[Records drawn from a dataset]
· · ·

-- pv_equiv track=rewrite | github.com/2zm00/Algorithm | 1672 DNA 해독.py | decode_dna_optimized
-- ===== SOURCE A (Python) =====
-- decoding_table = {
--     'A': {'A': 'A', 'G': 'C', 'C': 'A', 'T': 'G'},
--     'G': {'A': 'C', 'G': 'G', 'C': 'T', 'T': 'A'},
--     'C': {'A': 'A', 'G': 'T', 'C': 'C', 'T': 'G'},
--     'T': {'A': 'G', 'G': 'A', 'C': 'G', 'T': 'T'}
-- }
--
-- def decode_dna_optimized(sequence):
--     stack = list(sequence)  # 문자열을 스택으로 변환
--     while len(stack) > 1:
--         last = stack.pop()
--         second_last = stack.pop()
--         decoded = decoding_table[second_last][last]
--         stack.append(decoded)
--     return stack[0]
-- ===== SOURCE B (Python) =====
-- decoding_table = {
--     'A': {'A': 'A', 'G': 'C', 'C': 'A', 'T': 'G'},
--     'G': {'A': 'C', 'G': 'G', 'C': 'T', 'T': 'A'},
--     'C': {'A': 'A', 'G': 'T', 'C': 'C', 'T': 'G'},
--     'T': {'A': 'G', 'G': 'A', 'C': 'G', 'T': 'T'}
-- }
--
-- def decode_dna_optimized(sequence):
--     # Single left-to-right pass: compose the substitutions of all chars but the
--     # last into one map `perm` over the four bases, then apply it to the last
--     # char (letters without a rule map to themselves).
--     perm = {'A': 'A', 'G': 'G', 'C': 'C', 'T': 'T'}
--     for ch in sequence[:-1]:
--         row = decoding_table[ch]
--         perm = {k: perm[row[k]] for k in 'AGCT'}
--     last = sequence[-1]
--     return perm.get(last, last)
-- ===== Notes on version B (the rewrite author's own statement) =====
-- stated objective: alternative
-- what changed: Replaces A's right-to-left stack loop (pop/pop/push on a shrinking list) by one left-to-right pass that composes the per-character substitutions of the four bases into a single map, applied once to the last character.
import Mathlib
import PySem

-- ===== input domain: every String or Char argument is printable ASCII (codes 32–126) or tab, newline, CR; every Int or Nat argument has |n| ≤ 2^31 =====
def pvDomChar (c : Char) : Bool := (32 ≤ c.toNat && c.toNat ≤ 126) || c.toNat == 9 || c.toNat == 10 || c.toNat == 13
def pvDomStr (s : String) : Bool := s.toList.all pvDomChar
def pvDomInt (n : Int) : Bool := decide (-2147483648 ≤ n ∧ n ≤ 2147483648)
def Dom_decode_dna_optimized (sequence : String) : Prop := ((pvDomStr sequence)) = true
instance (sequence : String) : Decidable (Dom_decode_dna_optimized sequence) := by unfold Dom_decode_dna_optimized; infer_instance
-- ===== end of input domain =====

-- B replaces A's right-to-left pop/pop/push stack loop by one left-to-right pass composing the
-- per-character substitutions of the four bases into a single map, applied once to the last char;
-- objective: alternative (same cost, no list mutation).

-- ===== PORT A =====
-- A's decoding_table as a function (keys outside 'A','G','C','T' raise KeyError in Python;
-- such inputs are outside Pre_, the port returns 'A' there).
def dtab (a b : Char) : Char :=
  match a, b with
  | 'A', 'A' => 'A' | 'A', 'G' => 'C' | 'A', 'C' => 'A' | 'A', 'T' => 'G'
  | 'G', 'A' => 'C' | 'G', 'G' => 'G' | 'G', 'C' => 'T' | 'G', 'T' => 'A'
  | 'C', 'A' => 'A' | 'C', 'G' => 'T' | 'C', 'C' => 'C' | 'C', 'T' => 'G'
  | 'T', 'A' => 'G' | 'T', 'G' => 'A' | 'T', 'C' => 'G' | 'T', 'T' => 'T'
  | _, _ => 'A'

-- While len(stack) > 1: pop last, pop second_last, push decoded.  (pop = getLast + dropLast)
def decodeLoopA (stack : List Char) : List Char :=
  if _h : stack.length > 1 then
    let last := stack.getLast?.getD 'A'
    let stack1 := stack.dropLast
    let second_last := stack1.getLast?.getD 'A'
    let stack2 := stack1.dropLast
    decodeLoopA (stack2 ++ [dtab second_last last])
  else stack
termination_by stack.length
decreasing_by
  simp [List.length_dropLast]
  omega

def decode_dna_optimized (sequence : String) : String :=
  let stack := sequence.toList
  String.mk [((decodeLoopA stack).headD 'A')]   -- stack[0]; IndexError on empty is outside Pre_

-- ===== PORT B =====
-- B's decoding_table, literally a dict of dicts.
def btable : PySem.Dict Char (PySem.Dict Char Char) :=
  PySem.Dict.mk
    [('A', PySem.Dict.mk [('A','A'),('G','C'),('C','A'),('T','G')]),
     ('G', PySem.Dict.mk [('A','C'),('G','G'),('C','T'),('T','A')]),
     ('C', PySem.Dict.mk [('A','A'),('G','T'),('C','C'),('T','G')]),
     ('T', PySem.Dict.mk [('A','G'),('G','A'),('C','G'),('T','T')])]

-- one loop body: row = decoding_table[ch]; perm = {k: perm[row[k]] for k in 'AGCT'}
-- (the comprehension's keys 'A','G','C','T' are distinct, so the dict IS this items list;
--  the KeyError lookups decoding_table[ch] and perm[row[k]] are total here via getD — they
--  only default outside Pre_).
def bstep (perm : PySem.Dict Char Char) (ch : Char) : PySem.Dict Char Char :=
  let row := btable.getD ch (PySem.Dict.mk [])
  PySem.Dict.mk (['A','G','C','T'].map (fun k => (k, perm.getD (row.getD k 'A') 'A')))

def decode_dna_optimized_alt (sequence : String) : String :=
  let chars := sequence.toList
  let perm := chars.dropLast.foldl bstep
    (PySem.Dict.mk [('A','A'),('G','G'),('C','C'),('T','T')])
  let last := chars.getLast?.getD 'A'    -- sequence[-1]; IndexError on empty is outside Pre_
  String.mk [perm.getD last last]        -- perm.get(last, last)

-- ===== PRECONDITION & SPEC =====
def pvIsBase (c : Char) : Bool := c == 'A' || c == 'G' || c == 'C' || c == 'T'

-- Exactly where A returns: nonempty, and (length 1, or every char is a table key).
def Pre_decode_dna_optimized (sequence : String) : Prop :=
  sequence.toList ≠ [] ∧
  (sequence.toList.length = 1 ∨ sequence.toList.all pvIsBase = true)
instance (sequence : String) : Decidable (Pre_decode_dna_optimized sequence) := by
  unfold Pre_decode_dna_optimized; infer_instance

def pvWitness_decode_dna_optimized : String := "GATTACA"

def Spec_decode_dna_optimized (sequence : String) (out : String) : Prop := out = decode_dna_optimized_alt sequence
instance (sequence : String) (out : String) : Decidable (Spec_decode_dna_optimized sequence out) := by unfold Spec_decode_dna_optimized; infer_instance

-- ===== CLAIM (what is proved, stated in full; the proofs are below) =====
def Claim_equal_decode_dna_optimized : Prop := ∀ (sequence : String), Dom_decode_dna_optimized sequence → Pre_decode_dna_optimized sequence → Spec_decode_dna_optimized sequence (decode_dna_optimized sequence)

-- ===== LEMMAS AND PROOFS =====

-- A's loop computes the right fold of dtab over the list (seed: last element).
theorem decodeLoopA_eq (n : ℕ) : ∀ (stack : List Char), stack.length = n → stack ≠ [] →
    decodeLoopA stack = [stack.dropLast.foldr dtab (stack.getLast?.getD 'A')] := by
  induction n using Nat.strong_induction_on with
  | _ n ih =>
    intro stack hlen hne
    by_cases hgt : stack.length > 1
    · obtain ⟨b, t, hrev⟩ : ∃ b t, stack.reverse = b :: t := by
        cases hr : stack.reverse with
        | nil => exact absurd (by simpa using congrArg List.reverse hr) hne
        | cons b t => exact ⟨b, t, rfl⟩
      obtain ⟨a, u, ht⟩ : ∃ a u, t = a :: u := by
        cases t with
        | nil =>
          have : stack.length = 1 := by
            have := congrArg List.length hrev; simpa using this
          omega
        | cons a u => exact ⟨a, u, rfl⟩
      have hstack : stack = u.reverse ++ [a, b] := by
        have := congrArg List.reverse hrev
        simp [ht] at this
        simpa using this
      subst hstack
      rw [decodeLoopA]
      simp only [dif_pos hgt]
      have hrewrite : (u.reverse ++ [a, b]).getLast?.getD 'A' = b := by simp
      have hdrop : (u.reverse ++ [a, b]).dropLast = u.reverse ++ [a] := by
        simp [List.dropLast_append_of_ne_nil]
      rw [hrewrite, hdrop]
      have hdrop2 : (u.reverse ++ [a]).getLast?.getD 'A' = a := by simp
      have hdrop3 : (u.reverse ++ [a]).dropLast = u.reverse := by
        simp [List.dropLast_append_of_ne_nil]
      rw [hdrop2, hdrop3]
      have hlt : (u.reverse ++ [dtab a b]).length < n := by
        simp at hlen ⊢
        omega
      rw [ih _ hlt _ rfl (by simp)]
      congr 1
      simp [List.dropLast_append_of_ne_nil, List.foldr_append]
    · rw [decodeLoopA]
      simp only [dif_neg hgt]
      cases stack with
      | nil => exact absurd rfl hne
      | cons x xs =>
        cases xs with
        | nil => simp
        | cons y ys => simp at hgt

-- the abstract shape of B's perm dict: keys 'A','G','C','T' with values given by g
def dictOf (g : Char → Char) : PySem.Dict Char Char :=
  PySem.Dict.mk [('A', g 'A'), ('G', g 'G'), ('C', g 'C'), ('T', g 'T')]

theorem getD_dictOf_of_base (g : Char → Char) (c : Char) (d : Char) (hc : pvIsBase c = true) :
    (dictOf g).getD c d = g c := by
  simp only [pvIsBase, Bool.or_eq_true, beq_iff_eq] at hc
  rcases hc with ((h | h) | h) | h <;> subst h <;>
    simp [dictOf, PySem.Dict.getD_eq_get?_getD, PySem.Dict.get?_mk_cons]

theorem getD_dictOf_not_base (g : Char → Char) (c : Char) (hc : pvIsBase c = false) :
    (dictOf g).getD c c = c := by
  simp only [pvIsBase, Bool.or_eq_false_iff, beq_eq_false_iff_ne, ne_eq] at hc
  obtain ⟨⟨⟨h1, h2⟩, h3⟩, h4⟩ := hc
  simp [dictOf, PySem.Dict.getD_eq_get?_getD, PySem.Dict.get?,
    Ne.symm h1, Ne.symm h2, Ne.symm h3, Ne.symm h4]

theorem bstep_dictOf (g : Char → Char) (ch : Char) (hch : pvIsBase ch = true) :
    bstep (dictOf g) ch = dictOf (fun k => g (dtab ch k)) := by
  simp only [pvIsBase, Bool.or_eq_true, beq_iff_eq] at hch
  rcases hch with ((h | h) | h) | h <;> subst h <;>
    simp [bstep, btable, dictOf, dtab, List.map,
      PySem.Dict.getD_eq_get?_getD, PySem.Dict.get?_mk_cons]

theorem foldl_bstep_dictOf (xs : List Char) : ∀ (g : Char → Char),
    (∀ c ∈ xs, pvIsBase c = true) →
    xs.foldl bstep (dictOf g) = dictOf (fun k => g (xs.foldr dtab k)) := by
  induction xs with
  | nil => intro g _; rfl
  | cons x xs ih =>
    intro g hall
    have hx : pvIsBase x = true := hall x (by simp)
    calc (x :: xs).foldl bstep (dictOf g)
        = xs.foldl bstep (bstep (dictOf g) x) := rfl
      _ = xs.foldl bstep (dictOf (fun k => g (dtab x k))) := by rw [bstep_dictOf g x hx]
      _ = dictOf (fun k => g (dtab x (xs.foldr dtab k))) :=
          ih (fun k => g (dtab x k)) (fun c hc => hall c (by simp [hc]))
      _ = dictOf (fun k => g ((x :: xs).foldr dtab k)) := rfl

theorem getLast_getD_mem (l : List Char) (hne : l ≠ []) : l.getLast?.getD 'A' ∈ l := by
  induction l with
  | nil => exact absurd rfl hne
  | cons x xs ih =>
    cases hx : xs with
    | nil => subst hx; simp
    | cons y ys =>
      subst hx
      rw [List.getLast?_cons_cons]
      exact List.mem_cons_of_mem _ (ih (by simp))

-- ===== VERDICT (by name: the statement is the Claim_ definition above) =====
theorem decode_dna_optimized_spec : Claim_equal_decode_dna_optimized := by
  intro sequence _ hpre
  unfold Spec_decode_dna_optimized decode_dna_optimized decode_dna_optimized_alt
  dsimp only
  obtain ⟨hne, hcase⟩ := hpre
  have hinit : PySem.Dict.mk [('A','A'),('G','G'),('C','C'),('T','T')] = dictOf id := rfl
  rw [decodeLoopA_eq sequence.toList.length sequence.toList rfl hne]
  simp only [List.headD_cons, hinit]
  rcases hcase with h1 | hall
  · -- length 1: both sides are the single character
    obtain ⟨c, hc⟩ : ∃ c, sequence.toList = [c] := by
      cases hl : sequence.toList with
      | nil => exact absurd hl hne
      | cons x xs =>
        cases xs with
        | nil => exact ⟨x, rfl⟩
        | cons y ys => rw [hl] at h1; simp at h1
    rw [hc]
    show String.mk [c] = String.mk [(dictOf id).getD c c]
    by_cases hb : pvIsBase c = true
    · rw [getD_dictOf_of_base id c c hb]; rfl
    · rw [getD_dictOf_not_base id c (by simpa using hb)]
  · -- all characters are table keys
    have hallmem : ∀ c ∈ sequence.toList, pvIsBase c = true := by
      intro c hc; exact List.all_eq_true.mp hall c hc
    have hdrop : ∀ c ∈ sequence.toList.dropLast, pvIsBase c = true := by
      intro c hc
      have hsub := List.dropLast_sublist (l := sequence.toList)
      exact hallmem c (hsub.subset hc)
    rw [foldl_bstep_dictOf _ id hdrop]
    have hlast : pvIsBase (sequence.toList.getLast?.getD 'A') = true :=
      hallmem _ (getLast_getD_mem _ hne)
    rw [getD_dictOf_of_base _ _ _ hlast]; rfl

· · ·

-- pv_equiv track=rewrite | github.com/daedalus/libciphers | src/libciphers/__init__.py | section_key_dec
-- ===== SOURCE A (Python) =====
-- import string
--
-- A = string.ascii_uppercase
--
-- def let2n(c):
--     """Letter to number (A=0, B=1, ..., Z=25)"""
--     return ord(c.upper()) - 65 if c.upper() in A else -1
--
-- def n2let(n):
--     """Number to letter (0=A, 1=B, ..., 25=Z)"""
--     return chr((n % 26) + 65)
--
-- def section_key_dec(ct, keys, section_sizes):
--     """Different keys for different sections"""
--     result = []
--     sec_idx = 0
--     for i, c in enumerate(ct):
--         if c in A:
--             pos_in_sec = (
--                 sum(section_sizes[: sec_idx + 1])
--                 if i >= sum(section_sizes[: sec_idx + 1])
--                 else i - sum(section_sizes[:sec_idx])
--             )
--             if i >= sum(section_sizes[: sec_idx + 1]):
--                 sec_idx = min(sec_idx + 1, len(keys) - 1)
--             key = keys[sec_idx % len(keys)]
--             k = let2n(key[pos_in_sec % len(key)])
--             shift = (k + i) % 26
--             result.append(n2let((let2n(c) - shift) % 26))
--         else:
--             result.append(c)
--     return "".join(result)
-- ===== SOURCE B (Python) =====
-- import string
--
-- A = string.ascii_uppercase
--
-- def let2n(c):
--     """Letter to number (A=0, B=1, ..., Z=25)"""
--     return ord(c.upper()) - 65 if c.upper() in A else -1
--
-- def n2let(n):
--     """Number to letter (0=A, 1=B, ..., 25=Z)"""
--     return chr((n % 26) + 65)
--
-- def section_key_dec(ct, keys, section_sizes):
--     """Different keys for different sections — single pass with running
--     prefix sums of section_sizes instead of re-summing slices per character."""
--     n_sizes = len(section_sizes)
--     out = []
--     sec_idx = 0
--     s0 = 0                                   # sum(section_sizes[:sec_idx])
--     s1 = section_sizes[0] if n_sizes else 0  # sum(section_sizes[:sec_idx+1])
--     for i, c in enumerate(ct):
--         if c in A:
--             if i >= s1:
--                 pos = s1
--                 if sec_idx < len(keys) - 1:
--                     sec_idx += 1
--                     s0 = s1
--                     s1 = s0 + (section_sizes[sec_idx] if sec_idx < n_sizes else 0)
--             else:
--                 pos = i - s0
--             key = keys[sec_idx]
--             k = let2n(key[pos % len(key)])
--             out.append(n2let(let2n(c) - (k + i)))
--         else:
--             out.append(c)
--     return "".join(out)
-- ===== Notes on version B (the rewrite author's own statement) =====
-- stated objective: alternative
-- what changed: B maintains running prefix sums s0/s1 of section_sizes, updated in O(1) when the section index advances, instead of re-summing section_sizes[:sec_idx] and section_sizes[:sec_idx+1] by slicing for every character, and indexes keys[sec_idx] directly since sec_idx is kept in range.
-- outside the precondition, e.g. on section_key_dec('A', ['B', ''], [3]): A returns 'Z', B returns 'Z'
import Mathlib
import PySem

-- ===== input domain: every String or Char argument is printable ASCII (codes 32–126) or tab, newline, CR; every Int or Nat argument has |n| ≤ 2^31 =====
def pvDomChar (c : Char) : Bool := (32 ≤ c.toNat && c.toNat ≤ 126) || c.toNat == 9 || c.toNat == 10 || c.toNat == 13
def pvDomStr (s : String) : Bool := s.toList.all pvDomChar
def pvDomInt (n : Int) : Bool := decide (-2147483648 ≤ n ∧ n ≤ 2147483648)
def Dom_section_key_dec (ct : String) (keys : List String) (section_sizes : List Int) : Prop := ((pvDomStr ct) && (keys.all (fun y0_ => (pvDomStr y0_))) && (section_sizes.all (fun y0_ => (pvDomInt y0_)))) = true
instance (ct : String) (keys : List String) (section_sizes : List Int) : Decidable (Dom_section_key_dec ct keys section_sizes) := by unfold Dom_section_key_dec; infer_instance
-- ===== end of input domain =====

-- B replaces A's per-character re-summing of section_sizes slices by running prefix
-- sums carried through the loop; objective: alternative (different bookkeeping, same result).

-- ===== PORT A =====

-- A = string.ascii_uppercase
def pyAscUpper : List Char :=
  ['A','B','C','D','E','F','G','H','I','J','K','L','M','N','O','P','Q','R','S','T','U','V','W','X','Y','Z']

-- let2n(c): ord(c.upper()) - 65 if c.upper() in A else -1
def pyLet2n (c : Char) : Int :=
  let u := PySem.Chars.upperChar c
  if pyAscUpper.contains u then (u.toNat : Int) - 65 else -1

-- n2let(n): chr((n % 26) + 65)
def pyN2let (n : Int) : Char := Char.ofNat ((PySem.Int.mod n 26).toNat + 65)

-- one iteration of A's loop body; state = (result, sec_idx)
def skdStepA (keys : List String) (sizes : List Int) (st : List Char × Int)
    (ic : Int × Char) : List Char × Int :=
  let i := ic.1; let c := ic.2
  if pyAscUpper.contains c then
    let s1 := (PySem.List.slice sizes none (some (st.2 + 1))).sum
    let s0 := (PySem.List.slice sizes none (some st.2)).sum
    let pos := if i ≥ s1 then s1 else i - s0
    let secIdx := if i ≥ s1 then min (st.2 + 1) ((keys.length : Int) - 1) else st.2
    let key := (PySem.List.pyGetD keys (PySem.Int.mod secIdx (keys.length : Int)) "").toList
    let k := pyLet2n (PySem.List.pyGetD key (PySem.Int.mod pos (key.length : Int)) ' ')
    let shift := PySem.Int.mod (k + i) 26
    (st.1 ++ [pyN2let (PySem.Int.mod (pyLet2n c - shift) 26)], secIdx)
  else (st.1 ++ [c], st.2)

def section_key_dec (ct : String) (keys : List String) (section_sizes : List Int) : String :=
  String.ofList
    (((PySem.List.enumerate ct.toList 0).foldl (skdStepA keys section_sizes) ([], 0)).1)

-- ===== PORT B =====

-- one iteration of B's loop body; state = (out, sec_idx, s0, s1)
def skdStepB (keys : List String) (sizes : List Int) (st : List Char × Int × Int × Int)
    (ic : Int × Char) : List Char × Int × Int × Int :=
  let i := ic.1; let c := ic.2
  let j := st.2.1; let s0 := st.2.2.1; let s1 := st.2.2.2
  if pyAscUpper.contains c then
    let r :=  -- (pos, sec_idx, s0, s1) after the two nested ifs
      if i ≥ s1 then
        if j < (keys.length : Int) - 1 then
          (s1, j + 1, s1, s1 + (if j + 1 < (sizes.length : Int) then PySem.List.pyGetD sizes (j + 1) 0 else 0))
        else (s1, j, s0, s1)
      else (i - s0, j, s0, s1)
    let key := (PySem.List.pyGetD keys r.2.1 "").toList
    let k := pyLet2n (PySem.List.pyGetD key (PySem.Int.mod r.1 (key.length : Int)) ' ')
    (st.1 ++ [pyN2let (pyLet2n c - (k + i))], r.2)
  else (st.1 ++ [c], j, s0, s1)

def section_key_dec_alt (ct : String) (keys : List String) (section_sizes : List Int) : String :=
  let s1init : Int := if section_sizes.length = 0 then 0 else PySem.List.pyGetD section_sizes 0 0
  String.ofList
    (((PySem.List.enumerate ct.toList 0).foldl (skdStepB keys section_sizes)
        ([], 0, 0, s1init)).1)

· · ·

What you should do: Scan the entries above and work out how many lines include the word "right"; the reply is that number alone.

Finished exercise: 4